#### Prompt:
Copy, from the entries below, each line where the word "over" can be found.

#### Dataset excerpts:
_ _ _ _

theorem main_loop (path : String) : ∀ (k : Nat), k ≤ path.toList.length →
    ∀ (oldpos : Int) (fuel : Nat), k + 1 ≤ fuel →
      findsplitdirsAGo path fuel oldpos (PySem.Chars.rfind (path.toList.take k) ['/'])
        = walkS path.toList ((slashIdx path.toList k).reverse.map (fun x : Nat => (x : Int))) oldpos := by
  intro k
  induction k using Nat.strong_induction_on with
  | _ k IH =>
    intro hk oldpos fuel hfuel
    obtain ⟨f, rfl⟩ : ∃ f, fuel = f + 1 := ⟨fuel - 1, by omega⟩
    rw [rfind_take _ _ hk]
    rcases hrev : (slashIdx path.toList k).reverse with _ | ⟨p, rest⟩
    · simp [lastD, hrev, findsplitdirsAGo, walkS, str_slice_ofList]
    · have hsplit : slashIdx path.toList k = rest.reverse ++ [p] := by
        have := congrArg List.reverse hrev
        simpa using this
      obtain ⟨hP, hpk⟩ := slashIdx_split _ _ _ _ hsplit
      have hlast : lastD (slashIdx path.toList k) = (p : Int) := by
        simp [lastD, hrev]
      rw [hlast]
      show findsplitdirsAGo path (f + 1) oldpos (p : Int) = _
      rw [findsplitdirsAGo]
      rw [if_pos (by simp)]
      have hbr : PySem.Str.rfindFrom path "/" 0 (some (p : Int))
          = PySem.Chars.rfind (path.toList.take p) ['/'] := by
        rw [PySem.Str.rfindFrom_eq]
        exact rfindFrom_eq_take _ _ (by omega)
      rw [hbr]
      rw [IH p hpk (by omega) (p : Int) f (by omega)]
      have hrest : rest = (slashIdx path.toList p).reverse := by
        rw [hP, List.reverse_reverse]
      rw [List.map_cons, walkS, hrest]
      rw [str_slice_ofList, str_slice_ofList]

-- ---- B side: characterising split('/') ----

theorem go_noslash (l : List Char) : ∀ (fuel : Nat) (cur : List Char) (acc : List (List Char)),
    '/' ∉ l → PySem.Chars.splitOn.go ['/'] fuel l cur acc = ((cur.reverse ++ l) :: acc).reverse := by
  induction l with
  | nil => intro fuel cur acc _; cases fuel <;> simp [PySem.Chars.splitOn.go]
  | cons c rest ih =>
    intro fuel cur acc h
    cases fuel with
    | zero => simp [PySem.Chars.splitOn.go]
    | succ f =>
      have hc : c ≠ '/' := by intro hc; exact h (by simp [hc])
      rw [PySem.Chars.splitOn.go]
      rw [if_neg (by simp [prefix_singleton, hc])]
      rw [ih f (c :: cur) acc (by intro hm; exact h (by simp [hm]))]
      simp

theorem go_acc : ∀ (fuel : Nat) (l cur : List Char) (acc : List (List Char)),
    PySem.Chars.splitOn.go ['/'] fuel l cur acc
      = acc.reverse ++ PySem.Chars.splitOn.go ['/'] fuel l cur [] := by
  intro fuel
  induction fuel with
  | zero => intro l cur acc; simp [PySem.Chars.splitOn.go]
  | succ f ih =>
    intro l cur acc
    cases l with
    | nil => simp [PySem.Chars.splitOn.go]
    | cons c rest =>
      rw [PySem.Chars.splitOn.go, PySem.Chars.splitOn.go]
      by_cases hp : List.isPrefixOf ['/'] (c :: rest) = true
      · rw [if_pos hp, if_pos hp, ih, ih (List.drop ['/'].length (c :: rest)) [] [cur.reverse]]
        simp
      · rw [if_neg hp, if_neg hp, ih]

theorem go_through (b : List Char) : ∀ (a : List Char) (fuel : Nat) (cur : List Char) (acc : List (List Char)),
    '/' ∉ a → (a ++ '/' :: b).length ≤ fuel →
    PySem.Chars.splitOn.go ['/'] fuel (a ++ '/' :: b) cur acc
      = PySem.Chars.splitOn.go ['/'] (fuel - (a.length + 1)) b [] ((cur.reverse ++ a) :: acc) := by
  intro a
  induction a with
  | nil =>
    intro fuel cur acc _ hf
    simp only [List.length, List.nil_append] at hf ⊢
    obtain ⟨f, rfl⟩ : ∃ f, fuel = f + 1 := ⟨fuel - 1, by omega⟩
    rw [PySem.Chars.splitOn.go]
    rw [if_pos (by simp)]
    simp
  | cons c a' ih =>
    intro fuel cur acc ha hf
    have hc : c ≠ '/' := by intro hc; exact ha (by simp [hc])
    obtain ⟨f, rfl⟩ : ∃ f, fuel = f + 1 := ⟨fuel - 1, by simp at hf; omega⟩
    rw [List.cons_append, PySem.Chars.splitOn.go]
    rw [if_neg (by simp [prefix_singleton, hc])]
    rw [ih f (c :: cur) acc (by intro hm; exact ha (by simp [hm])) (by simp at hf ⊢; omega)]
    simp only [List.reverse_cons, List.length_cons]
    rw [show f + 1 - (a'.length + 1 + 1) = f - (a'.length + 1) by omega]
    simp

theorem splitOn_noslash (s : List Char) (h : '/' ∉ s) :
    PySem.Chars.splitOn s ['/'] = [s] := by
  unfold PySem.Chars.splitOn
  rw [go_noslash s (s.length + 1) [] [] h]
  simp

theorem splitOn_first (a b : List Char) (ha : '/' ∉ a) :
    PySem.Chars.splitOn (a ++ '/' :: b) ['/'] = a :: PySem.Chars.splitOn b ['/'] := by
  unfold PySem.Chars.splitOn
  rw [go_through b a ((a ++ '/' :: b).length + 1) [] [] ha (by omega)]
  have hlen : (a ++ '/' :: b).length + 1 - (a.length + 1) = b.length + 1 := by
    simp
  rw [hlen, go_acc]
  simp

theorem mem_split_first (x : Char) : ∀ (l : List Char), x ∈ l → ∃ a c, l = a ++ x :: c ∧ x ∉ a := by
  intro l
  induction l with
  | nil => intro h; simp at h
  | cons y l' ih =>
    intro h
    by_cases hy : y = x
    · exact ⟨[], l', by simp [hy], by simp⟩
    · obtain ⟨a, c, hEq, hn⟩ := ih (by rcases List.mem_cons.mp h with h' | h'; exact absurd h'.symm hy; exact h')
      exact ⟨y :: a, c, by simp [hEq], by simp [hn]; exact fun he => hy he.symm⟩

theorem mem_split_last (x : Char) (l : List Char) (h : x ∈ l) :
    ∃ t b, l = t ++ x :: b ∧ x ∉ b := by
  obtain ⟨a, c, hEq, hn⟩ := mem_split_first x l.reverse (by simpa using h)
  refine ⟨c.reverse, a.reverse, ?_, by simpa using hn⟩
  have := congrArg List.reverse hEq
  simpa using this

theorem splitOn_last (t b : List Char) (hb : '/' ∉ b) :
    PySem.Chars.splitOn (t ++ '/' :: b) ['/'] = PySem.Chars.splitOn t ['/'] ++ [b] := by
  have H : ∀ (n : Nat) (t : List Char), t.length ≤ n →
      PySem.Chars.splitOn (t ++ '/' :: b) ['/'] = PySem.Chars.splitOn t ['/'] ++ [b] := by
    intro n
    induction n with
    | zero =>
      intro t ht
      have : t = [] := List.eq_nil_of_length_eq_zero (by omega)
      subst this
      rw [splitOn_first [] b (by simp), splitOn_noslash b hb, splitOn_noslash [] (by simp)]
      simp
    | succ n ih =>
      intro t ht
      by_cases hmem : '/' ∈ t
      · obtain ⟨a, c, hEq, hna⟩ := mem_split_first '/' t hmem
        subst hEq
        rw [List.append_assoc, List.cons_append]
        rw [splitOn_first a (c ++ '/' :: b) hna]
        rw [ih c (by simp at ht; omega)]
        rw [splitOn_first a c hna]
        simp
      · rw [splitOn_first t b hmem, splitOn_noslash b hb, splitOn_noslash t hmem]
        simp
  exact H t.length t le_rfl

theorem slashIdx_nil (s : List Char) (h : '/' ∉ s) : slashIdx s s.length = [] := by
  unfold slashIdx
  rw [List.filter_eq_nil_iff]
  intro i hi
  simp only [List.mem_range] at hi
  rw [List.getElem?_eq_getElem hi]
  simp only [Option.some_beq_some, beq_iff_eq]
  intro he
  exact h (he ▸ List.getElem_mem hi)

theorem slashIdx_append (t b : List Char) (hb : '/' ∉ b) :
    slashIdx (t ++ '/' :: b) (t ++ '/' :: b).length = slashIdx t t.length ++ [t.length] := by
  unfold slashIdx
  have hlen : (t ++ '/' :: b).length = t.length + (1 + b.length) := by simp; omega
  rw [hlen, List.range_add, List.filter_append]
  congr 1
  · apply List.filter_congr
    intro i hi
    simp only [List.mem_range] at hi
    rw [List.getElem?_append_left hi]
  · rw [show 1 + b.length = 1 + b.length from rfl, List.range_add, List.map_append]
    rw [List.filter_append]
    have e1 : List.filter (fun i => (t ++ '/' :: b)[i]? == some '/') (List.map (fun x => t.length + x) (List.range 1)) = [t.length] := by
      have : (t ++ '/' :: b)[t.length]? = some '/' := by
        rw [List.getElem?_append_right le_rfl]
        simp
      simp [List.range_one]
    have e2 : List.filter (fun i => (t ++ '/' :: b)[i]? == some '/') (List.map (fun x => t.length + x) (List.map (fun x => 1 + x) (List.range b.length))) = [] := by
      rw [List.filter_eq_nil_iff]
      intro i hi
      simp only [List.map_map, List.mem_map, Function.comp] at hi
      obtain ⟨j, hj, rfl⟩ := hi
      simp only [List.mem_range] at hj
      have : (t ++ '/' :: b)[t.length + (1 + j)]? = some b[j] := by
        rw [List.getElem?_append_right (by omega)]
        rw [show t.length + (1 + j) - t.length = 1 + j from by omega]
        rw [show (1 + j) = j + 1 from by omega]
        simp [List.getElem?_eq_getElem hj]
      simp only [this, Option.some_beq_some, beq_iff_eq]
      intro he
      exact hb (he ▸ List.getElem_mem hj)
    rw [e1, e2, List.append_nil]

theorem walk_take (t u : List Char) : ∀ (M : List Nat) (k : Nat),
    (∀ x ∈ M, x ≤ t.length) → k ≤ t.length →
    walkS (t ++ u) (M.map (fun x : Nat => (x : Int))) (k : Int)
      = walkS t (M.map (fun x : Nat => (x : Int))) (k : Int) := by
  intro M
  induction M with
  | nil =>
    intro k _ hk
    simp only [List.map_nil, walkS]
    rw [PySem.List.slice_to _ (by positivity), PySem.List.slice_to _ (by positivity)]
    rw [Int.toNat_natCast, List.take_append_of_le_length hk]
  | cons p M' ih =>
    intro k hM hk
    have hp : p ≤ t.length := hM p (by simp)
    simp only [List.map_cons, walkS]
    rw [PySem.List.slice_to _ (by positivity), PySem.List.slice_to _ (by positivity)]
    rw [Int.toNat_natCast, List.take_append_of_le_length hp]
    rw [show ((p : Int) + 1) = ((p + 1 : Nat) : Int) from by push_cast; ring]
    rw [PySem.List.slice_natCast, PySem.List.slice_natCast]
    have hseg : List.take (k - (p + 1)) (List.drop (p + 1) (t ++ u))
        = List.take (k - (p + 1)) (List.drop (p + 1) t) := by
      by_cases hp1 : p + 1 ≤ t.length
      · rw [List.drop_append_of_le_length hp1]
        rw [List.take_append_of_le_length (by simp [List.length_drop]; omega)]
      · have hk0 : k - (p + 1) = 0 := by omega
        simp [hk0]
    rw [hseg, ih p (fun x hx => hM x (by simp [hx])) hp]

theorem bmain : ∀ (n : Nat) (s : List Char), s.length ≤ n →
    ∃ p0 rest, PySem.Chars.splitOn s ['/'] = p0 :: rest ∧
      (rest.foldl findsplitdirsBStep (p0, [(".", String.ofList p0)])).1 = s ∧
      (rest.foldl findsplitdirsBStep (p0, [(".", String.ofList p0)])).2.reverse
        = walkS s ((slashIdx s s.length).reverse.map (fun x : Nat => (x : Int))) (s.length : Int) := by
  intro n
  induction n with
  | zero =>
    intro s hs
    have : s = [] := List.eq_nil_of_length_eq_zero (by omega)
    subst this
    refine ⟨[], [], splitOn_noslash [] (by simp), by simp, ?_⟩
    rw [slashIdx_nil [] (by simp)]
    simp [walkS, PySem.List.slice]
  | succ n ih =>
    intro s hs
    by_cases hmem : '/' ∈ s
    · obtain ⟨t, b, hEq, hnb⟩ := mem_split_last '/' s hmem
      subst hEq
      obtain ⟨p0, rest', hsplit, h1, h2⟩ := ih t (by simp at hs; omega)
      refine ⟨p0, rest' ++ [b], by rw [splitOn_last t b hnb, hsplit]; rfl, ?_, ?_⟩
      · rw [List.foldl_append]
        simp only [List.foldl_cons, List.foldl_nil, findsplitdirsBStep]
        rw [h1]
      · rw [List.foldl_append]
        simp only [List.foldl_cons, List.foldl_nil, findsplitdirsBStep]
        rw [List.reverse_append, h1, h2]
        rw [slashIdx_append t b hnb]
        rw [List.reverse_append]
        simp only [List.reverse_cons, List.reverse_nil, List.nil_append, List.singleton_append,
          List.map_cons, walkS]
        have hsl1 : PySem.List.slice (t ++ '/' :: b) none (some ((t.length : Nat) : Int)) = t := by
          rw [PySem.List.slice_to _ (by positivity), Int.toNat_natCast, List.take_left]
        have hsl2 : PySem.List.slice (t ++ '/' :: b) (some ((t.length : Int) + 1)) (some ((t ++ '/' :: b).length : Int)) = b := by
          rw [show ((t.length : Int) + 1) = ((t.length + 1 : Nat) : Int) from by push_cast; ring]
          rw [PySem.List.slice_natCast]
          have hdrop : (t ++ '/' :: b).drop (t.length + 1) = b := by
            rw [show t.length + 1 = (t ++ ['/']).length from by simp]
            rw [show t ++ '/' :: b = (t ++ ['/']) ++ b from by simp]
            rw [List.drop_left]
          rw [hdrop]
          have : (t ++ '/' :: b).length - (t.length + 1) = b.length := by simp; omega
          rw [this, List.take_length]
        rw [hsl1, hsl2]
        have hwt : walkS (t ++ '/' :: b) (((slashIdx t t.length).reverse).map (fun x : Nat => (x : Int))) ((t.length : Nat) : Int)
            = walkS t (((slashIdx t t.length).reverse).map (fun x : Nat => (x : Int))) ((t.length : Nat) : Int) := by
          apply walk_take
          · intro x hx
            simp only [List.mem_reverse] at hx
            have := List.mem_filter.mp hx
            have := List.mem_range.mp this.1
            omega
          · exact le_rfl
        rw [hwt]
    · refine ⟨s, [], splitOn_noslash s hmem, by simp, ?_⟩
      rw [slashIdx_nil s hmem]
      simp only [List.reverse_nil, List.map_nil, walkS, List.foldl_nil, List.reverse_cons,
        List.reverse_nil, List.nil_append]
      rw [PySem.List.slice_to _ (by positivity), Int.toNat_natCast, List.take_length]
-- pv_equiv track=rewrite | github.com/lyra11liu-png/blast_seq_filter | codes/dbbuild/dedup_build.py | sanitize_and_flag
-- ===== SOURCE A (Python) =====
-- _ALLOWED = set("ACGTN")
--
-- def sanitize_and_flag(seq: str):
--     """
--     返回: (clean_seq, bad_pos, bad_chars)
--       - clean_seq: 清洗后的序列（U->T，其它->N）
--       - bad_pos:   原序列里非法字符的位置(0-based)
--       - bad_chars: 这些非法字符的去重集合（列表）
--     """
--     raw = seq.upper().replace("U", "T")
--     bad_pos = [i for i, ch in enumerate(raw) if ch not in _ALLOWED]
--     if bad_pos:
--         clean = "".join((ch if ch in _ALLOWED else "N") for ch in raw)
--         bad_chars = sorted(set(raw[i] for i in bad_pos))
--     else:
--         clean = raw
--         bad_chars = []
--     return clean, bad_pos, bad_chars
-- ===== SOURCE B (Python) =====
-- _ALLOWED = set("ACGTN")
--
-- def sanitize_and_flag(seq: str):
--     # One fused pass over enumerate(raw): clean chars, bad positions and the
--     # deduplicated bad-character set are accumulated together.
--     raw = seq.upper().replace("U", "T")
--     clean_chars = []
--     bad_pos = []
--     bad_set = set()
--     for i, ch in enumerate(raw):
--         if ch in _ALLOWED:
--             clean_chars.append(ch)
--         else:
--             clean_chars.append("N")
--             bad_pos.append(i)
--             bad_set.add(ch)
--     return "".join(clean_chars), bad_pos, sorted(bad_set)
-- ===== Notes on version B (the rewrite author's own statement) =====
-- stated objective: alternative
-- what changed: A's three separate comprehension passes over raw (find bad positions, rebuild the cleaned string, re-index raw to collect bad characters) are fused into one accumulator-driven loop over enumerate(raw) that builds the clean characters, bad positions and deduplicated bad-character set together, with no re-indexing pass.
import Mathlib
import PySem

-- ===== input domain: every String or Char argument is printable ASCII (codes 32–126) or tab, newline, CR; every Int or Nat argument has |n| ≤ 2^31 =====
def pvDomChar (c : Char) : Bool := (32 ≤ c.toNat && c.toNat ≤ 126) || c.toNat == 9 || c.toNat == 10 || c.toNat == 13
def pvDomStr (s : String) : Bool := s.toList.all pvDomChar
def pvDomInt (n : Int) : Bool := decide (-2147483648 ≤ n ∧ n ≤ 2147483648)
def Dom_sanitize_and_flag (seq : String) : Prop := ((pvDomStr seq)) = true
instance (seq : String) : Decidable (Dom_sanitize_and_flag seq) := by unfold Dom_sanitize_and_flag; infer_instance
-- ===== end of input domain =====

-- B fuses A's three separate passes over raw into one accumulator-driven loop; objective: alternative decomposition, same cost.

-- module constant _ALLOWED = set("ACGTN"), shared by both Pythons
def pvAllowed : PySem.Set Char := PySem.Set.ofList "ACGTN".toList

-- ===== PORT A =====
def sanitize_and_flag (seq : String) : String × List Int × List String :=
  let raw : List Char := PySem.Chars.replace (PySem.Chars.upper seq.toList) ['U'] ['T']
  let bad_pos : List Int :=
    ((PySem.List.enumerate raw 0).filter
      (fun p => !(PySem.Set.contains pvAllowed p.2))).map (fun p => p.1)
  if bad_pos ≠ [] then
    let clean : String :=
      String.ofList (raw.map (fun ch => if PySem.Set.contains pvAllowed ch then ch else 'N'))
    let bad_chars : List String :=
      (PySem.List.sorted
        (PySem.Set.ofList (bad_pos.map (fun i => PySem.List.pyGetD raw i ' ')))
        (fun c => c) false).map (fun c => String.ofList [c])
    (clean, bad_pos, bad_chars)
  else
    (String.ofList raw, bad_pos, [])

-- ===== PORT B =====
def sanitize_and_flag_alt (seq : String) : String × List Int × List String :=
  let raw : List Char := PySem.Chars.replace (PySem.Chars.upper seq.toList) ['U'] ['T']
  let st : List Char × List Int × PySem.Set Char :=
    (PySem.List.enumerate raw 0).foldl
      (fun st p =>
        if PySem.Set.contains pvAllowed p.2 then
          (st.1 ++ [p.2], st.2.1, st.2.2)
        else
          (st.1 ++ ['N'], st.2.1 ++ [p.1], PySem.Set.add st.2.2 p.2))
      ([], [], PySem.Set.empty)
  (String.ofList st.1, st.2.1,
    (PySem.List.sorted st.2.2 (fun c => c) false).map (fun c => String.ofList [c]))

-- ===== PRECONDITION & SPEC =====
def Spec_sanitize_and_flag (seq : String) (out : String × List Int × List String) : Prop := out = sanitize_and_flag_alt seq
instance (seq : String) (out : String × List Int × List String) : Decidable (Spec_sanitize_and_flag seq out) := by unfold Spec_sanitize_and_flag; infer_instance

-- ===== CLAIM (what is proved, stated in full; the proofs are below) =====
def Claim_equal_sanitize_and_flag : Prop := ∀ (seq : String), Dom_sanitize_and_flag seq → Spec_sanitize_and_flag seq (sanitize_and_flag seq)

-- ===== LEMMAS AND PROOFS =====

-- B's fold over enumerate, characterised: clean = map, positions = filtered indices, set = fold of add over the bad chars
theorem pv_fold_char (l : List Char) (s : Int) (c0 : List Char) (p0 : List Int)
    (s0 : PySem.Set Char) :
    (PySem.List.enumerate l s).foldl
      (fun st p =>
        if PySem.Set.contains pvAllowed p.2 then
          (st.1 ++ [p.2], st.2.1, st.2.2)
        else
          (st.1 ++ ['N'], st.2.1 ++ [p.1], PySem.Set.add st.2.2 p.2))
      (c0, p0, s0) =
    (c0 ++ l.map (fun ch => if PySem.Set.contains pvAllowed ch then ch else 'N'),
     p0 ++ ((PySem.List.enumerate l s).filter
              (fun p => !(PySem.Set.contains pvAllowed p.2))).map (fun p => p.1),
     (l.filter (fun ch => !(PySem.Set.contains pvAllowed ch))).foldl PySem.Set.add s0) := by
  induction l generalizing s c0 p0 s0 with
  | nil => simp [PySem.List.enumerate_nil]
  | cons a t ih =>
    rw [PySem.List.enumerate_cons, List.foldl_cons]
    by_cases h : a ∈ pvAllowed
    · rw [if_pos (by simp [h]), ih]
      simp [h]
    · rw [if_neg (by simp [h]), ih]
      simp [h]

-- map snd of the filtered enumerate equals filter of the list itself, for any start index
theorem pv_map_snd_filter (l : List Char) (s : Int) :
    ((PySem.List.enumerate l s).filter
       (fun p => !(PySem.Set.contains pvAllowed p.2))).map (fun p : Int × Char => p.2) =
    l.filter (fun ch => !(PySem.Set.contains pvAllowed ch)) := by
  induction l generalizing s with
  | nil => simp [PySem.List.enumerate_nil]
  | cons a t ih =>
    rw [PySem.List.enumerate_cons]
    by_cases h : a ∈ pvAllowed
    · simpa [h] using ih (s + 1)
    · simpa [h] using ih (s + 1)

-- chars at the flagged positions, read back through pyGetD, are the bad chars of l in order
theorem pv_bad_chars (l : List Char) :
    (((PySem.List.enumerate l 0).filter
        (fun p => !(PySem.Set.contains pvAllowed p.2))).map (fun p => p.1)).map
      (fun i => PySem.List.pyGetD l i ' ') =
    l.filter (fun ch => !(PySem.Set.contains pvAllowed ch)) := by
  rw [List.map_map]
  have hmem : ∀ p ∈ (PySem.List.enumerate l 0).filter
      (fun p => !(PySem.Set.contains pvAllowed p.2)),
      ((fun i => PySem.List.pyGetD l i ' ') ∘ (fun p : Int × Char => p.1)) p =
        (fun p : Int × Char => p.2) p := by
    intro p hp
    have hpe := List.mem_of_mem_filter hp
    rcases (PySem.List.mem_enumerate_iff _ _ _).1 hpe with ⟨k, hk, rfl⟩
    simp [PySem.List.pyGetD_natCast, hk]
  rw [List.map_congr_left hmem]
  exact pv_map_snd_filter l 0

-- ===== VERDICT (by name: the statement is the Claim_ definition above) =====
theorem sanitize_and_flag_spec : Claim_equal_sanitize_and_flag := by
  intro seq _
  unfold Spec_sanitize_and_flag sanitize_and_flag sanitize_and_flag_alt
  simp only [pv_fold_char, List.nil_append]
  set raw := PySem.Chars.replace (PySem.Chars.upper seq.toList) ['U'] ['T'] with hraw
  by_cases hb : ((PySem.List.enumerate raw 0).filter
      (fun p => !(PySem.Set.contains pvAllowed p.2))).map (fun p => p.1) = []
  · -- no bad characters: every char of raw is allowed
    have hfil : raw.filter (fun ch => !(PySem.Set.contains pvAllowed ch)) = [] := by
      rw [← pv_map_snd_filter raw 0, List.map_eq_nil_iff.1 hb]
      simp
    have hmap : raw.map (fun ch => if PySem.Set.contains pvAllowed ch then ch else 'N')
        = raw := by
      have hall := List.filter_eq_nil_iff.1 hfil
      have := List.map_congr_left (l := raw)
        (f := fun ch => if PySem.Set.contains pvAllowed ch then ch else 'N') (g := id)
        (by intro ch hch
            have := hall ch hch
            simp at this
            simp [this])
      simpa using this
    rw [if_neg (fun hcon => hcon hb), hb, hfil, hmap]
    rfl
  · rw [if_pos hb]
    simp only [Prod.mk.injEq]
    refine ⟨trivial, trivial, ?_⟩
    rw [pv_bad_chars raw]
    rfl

_ _ _ _

#### Solution to this problem:
--     # One fused pass over enumerate(raw): clean chars, bad positions and the
-- what changed: A's three separate comprehension passes over raw (find bad positions, rebuild the cleaned string, re-index raw to collect bad characters) are fused into one accumulator-driven loop over enumerate(raw) that builds the clean characters, bad positions and deduplicated bad-character set together, with no re-indexing pass.
-- B fuses A's three separate passes over raw into one accumulator-driven loop; objective: alternative decomposition, same cost.
-- B's fold over enumerate, characterised: clean = map, positions = filtered indices, set = fold of add over the bad chars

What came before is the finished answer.